Schematic workflow for data domain (iterative) LSM. Each iteration involves one (Born) modeling step and one migration, and a residual shot gather is migrated and used to update the reflectivity model.

Note that data domain LSM can also compute highly accurate angle domain common image gathers (ADCIGs) for various forms of pre-stack analyses.

RTM, Data Domain LSM, and FWI

The following table compares the main elements of RTM, (data domain) LS-RTM, and FWI.

*ISIC = Inverse Scattering Imaging Condition

Comparison between the components of RTM, data domain LS-RTM, and FWI.

Whereas RTM and LS-RTM assume the velocity model is final, FWI updates the model during each iteration. The forward-propagated source wavefield and the back-propagated residual wavefield therefore both use different velocity models during each FWI iteration.

LS-RTM back-propagates the residual reflectivity information during each RTM-based update of the reflectivity model. In a more complex workflow, FWI back-propagates the residual reflectivity information and then computes the gradient as an RTM image that is then converted to a velocity model update.

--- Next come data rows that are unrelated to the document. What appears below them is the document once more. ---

-- pv_equiv track=rewrite | github.com/hossainrafiu/ESC180 | Lectures/Oct18/Oct18.py | n_as_plus_b
-- ===== SOURCE A (Python) =====
-- def n_as_plus_b(s, n):
--     """Return True iff s contains a substring of exactly n "a"s followed by
--     exactly one b
--
--     >>> n_as_plus_b("zaaabc",3)
--     True
--     >>> n_as_plus_b("zaaaabc",3)
--     False
--     >>> n_as_plus_b("zaaabbc",3)
--     False
--     """
--
--     cur_run_a = 0
--     for i in range(len(s)):
--         if s[i] == "a":
--             cur_run_a += 1
--         elif s[i] == "b":
--             if cur_run_a == n:
--                 if i == len(s) - 1: #end of str
--                     return True
--                 if s[i+1] != "b": #no extra 'b'
--                     return True
--             cur_run_a = 0
--         else:
--             cur_run_a = 0
--     return False
-- ===== SOURCE B (Python) =====
-- def n_as_plus_b(s, n):
--     for i in range(len(s)):
--         if s[i] == "b" and (i == len(s) - 1 or s[i + 1] != "b"):
--             j = i
--             while j > 0 and s[j - 1] == "a":
--                 j -= 1
--             if i - j == n:
--                 return True
--     return False
-- ===== Notes on version B (the rewrite author's own statement) =====
-- stated objective: alternative
-- what changed: A makes one forward pass maintaining a running counter of consecutive a's; B instead checks each 'b' that is not followed by another 'b' and counts the a-run immediately before it with a backward scan, with no carried state.
import Mathlib
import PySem

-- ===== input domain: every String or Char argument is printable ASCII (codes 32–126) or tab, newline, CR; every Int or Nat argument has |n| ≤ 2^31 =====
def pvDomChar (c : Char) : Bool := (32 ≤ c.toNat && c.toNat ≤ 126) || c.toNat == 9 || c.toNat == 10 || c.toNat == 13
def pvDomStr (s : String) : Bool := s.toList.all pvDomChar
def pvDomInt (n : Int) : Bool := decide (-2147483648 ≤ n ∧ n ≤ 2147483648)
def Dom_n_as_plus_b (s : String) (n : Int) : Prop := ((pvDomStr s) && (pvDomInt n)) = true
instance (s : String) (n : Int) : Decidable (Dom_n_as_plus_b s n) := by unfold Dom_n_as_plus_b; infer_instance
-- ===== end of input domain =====

-- B replaces A's stateful single pass (running a-counter) by a stateless per-'b' check with a
-- backward count of the preceding a-run; alternative decomposition, same results.

-- ===== PORT A =====
-- A's index loop over s, ported as structural recursion on the remaining characters;
-- `run` is cur_run_a, `rest.head?` is the s[i+1] lookahead (none ⇔ i == len(s)-1).
def nasLoopA : List Char → Int → Int → Bool
  | [], _, _ => false
  | c :: rest, n, run =>
    if c = 'a' then nasLoopA rest n (run + 1)
    else if c = 'b' then
      if run = n then
        if rest = [] then true
        else if rest.head? ≠ some 'b' then true
        else nasLoopA rest n 0
      else nasLoopA rest n 0
    else nasLoopA rest n 0

def n_as_plus_b (s : String) (n : Int) : Bool := nasLoopA s.toList n 0

-- ===== PORT B =====
-- B's backward while loop counting the a's immediately before position i:
-- prevRev is the prefix s[0:i] reversed, so the count is the leading-'a' run of prevRev.
def nasRunBefore : List Char → Int
  | [] => 0
  | c :: t => if c = 'a' then 1 + nasRunBefore t else 0

-- B's forward loop over positions, carrying the reversed prefix.
def nasLoopB : List Char → List Char → Int → Bool
  | _, [], _ => false
  | prevRev, c :: rest, n =>
    if c = 'b' ∧ (rest = [] ∨ rest.head? ≠ some 'b') then
      if nasRunBefore prevRev = n then true
      else nasLoopB (c :: prevRev) rest n
    else nasLoopB (c :: prevRev) rest n

def n_as_plus_b_alt (s : String) (n : Int) : Bool := nasLoopB [] s.toList n

-- ===== PRECONDITION & SPEC =====
def Spec_n_as_plus_b (s : String) (n : Int) (out : Bool) : Prop := out = n_as_plus_b_alt s n
instance (s : String) (n : Int) (out : Bool) : Decidable (Spec_n_as_plus_b s n out) := by unfold Spec_n_as_plus_b; infer_instance

-- ===== CLAIM (what is proved, stated in full; the proofs are below) =====
def Claim_equal_n_as_plus_b : Prop := ∀ (s : String) (n : Int), Dom_n_as_plus_b s n → Spec_n_as_plus_b s n (n_as_plus_b s n)

-- ===== LEMMAS AND PROOFS =====

-- Invariant: A's running counter equals the leading-'a' run of B's reversed prefix.
theorem nasLoop_eq (rest : List Char) : ∀ (prevRev : List Char) (n : Int),
    nasLoopA rest n (nasRunBefore prevRev) = nasLoopB prevRev rest n := by
  induction rest with
  | nil => intro prevRev n; simp [nasLoopA, nasLoopB]
  | cons c rest ih =>
    intro prevRev n
    by_cases ha : c = 'a'
    · subst ha
      have h1 : nasRunBefore prevRev + 1 = nasRunBefore ('a' :: prevRev) := by
        simp [nasRunBefore]; ring
      simp only [nasLoopA, nasLoopB, h1]
      rw [ih]
      simp
    · by_cases hb : c = 'b'
      · subst hb
        have h0 : nasRunBefore ('b' :: prevRev) = 0 := by simp [nasRunBefore]
        by_cases hr : nasRunBefore prevRev = n
        · by_cases he : rest = [] ∨ rest.head? ≠ some 'b'
          · simp [nasLoopA, nasLoopB, hr, he]
            rcases he with he | he <;> simp [he]
          · push Not at he
            simp [nasLoopA, nasLoopB, hr, he.1, he.2, ← ih, h0]
        · by_cases he : rest = [] ∨ rest.head? ≠ some 'b' <;>
            simp [nasLoopA, nasLoopB, hr, he, ← ih, h0]
      · have h0 : nasRunBefore (c :: prevRev) = 0 := by simp [nasRunBefore, ha]
        simp [nasLoopA, nasLoopB, ha, hb, ← ih, h0]

-- ===== VERDICT (by name: the statement is the Claim_ definition above) =====
theorem n_as_plus_b_spec : Claim_equal_n_as_plus_b := by
  intro s n _
  unfold Spec_n_as_plus_b n_as_plus_b n_as_plus_b_alt
  have := nasLoop_eq s.toList [] n
  simpa [nasRunBefore] using this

Note that PGS use an imaging condition within RTM known as the ‘Inverse Scattering Imaging Condition’ (ISIC). Traditional RTM correlation methods can be negatively affected by backscattered and turning waves in the modeling process, which causes the incident and reflected wavefields to be in phase at locations that are not the reflection points. This results in strongly correlated noise in the seismic image.

The ISIC has been designed to reduce the imaging noise by using directional information computed directly from the data. ISIC is based on a generalized inverse scattering imaging condition in which the backscattered waves are attenuated by using the combination of two separate images: one based on the product of the time derivatives of the incident and reflected wavefields, and the other based on the product of the spatial gradients of the incident and reflected wavefields. These images are then combined to produce the final inverse scattering image.

A Deconvolution ISIC has also been developed that improves the resolution of both pre-stack and post-stack RTM reflectivity, and that produces amplitudes that are more directly related to the true reflection coefficient.

The ‘true’ earth model (left) can be regarded as the sum of the background model recovered by FWI (low wavenumbers: center) and the reflectivity recovered during imaging (high wavenumbers: right).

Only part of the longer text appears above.